## EXERCISE OBJECTIVE
Find and return every line of the data that contains the word "domain".

[[ PROVIDED MATERIAL open ]]

-- pv_equiv track=rewrite | github.com/GraysenT/hedge-fund-ai | truthgrid/belief_friction_analyzer.py | analyze_belief_conflict
-- ===== SOURCE A (Python) =====
-- def analyze_belief_conflict(strategies):
--     """
--     Finds friction between coexisting strategies that hold contradictory truths.
--     """
--     conflicts = []
--     for s1 in strategies:
--         for s2 in strategies:
--             if s1["id"] != s2["id"] and s1.get("belief") != s2.get("belief"):
--                 if s1.get("signal") == s2.get("signal") and s1.get("signal") is not None:
--                     conflicts.append((s1["id"], s2["id"]))
--     return conflicts
-- ===== SOURCE B (Python) =====
-- def analyze_belief_conflict(strategies):
--     """
--     Finds friction between coexisting strategies that hold contradictory truths.
--     B: one pass groups strategies by (non-None) signal; each strategy then emits
--     its conflicts from its own signal group only, instead of scanning all pairs.
--     """
--     groups = {}
--     for s in strategies:
--         sig = s.get("signal")
--         if sig is not None:
--             groups.setdefault(sig, []).append(s)
--     conflicts = []
--     for s1 in strategies:
--         sig = s1.get("signal")
--         if sig is None:
--             continue
--         i1 = s1["id"]
--         b1 = s1.get("belief")
--         conflicts.extend((i1, s2["id"])
--                          for s2 in groups[sig]
--                          if i1 != s2["id"] and b1 != s2.get("belief"))
--     return conflicts
-- ===== Notes on version B (the rewrite author's own statement) =====
-- stated objective: faster
-- what changed: Replaces the all-pairs nested scan with a one-pass dict grouping strategies by signal, so each strategy emits conflicts only from its own signal group via a filtered comprehension.
import Mathlib
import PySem

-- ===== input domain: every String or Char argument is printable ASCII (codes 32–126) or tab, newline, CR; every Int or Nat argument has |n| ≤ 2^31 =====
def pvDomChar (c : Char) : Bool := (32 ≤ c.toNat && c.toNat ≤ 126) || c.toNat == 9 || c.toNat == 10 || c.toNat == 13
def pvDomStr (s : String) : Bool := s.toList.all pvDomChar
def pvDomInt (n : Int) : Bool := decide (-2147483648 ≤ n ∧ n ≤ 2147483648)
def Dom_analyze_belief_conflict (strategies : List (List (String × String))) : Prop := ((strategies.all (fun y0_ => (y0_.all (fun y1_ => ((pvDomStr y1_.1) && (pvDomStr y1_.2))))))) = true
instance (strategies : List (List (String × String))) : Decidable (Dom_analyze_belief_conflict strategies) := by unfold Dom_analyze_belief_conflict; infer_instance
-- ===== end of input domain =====

-- B groups the strategies by signal in one pass and compares each strategy only with its
-- own signal group, instead of A's all-pairs scan; return values agree exactly on Pre_.

-- ===== PORT A =====
-- s.get(k): first match in the association list (Python dict lookup)
def dget (s : List (String × String)) (k : String) : Option String :=
  (s.find? (fun p => p.1 == k)).map (·.2)

-- literal port of A's nested loops; s["id"] is (dget s "id").getD "" — Pre_ excludes the
-- inputs where the lookup is none (Python raises KeyError there)
def analyze_belief_conflict (strategies : List (List (String × String))) : List (String × String) :=
  strategies.foldl (fun conflicts s1 =>
    strategies.foldl (fun conflicts s2 =>
      if ((dget s1 "id").getD "" != (dget s2 "id").getD "") && (dget s1 "belief" != dget s2 "belief") then
        if (dget s1 "signal" == dget s2 "signal") && (dget s1 "signal").isSome then
          conflicts ++ [((dget s1 "id").getD "", (dget s2 "id").getD "")]
        else conflicts
      else conflicts) conflicts) []

-- ===== PORT B =====
-- groups.setdefault(sig, []).append(s)  ≡  modify sig [] (· ++ [s])
def pvGroups (strategies : List (List (String × String))) :
    PySem.Dict String (List (List (String × String))) :=
  strategies.foldl (fun d s =>
    match dget s "signal" with
    | none => d
    | some sig => d.modify sig [] (· ++ [s])) PySem.Dict.empty

def analyze_belief_conflict_alt (strategies : List (List (String × String))) : List (String × String) :=
  let groups := pvGroups strategies
  strategies.foldl (fun conflicts s1 =>
    match dget s1 "signal" with
    | none => conflicts
    | some sig =>
      let i1 := (dget s1 "id").getD ""
      let b1 := dget s1 "belief"
      conflicts ++ ((groups.getD sig []).filter
          (fun s2 => (i1 != (dget s2 "id").getD "") && (b1 != dget s2 "belief"))).map
        (fun s2 => (i1, (dget s2 "id").getD ""))) []

-- ===== PRECONDITION & SPEC =====
-- Pre_ excludes exactly the inputs on which Python A raises KeyError: a strategy without an "id" key.
def Pre_analyze_belief_conflict (strategies : List (List (String × String))) : Prop :=
  (strategies.all (fun s => (dget s "id").isSome)) = true
instance (strategies : List (List (String × String))) : Decidable (Pre_analyze_belief_conflict strategies) := by
  unfold Pre_analyze_belief_conflict; infer_instance

def pvWitness_analyze_belief_conflict : (List (List (String × String))) :=
  [[("id","a"),("signal","x"),("belief","p")], [("id","b"),("signal","x"),("belief","q")]]

def Spec_analyze_belief_conflict (strategies : List (List (String × String))) (out : List (String × String)) : Prop := out = analyze_belief_conflict_alt strategies
instance (strategies : List (List (String × String))) (out : List (String × String)) : Decidable (Spec_analyze_belief_conflict strategies out) := by unfold Spec_analyze_belief_conflict; infer_instance

-- ===== CLAIM (what is proved, stated in full; the proofs are below) =====
def Claim_equal_analyze_belief_conflict : Prop := ∀ (strategies : List (List (String × String))), Dom_analyze_belief_conflict strategies → Pre_analyze_belief_conflict strategies → Spec_analyze_belief_conflict strategies (analyze_belief_conflict strategies)

-- ===== LEMMAS AND PROOFS =====

-- the groups dict holds, under each signal, exactly the strategies carrying that signal, in order
lemma getD_pvGroups_fold (l : List (List (String × String)))
    (d : PySem.Dict String (List (List (String × String)))) (sig : String) :
    (l.foldl (fun d s =>
      match dget s "signal" with
      | none => d
      | some sg => d.modify sg [] (· ++ [s])) d).getD sig []
    = d.getD sig [] ++ l.filter (fun s => dget s "signal" == some sig) := by
  induction l generalizing d with
  | nil => simp
  | cons s l ih =>
    simp only [List.foldl_cons, List.filter_cons]
    cases h : dget s "signal" with
    | none => simp [ih]
    | some sg =>
      rw [ih]
      by_cases hsg : sig = sg
      · subst hsg
        simp [PySem.Dict.getD_modify_self]
      · simp [PySem.Dict.getD_modify, hsg, Ne.symm hsg]

lemma getD_pvGroups (strategies : List (List (String × String))) (sig : String) :
    (pvGroups strategies).getD sig []
    = strategies.filter (fun s => dget s "signal" == some sig) := by
  simpa using getD_pvGroups_fold strategies PySem.Dict.empty sig

-- A's inner loop over one s1 equals B's loop over s1's signal group
lemma inner_eq (strategies : List (List (String × String)))
    (s1 : List (String × String)) (acc : List (String × String)) :
    strategies.foldl (fun conflicts s2 =>
      if ((dget s1 "id").getD "" != (dget s2 "id").getD "") && (dget s1 "belief" != dget s2 "belief") then
        if (dget s1 "signal" == dget s2 "signal") && (dget s1 "signal").isSome then
          conflicts ++ [((dget s1 "id").getD "", (dget s2 "id").getD "")]
        else conflicts
      else conflicts) acc
    = (match dget s1 "signal" with
       | none => acc
       | some sig =>
         acc ++ (((pvGroups strategies).getD sig []).filter
             (fun s2 => ((dget s1 "id").getD "" != (dget s2 "id").getD "") && (dget s1 "belief" != dget s2 "belief"))).map
           (fun s2 => ((dget s1 "id").getD "", (dget s2 "id").getD ""))) := by
  cases h : dget s1 "signal" with
  | none =>
    rw [PySem.List.foldl_congr_mem strategies _ (fun acc _ => acc) acc
      (by intro a x _; simp)]
    simp
  | some sig =>
    rw [PySem.List.foldl_congr_mem strategies _
      (fun conflicts s2 =>
        if (((dget s1 "id").getD "" != (dget s2 "id").getD "") && (dget s1 "belief" != dget s2 "belief")) &&
           (dget s2 "signal" == some sig) then
          conflicts ++ [((dget s1 "id").getD "", (dget s2 "id").getD "")]
        else conflicts) acc
      (by
        intro a s2 _
        by_cases h1 : dget s2 "signal" = some sig
        · simp [h1, Bool.and_comm]
        · simp [h1]
          intro _ _ e
          exact h1 e.symm)]
    simp only [PySem.List.foldl_append_if, getD_pvGroups, List.filter_filter]

-- ===== VERDICT (by name: the statement is the Claim_ definition above) =====
theorem analyze_belief_conflict_spec : Claim_equal_analyze_belief_conflict := by
  intro strategies _ _
  unfold Spec_analyze_belief_conflict analyze_belief_conflict analyze_belief_conflict_alt
  exact PySem.List.foldl_congr_mem strategies _ _ []
    (fun acc s1 _ => inner_eq strategies s1 acc)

[[ PROVIDED MATERIAL closed ]]

## TASK ANSWER
-- ===== input domain: every String or Char argument is printable ASCII (codes 32–126) or tab, newline, CR; every Int or Nat argument has |n| ≤ 2^31 =====
-- ===== end of input domain =====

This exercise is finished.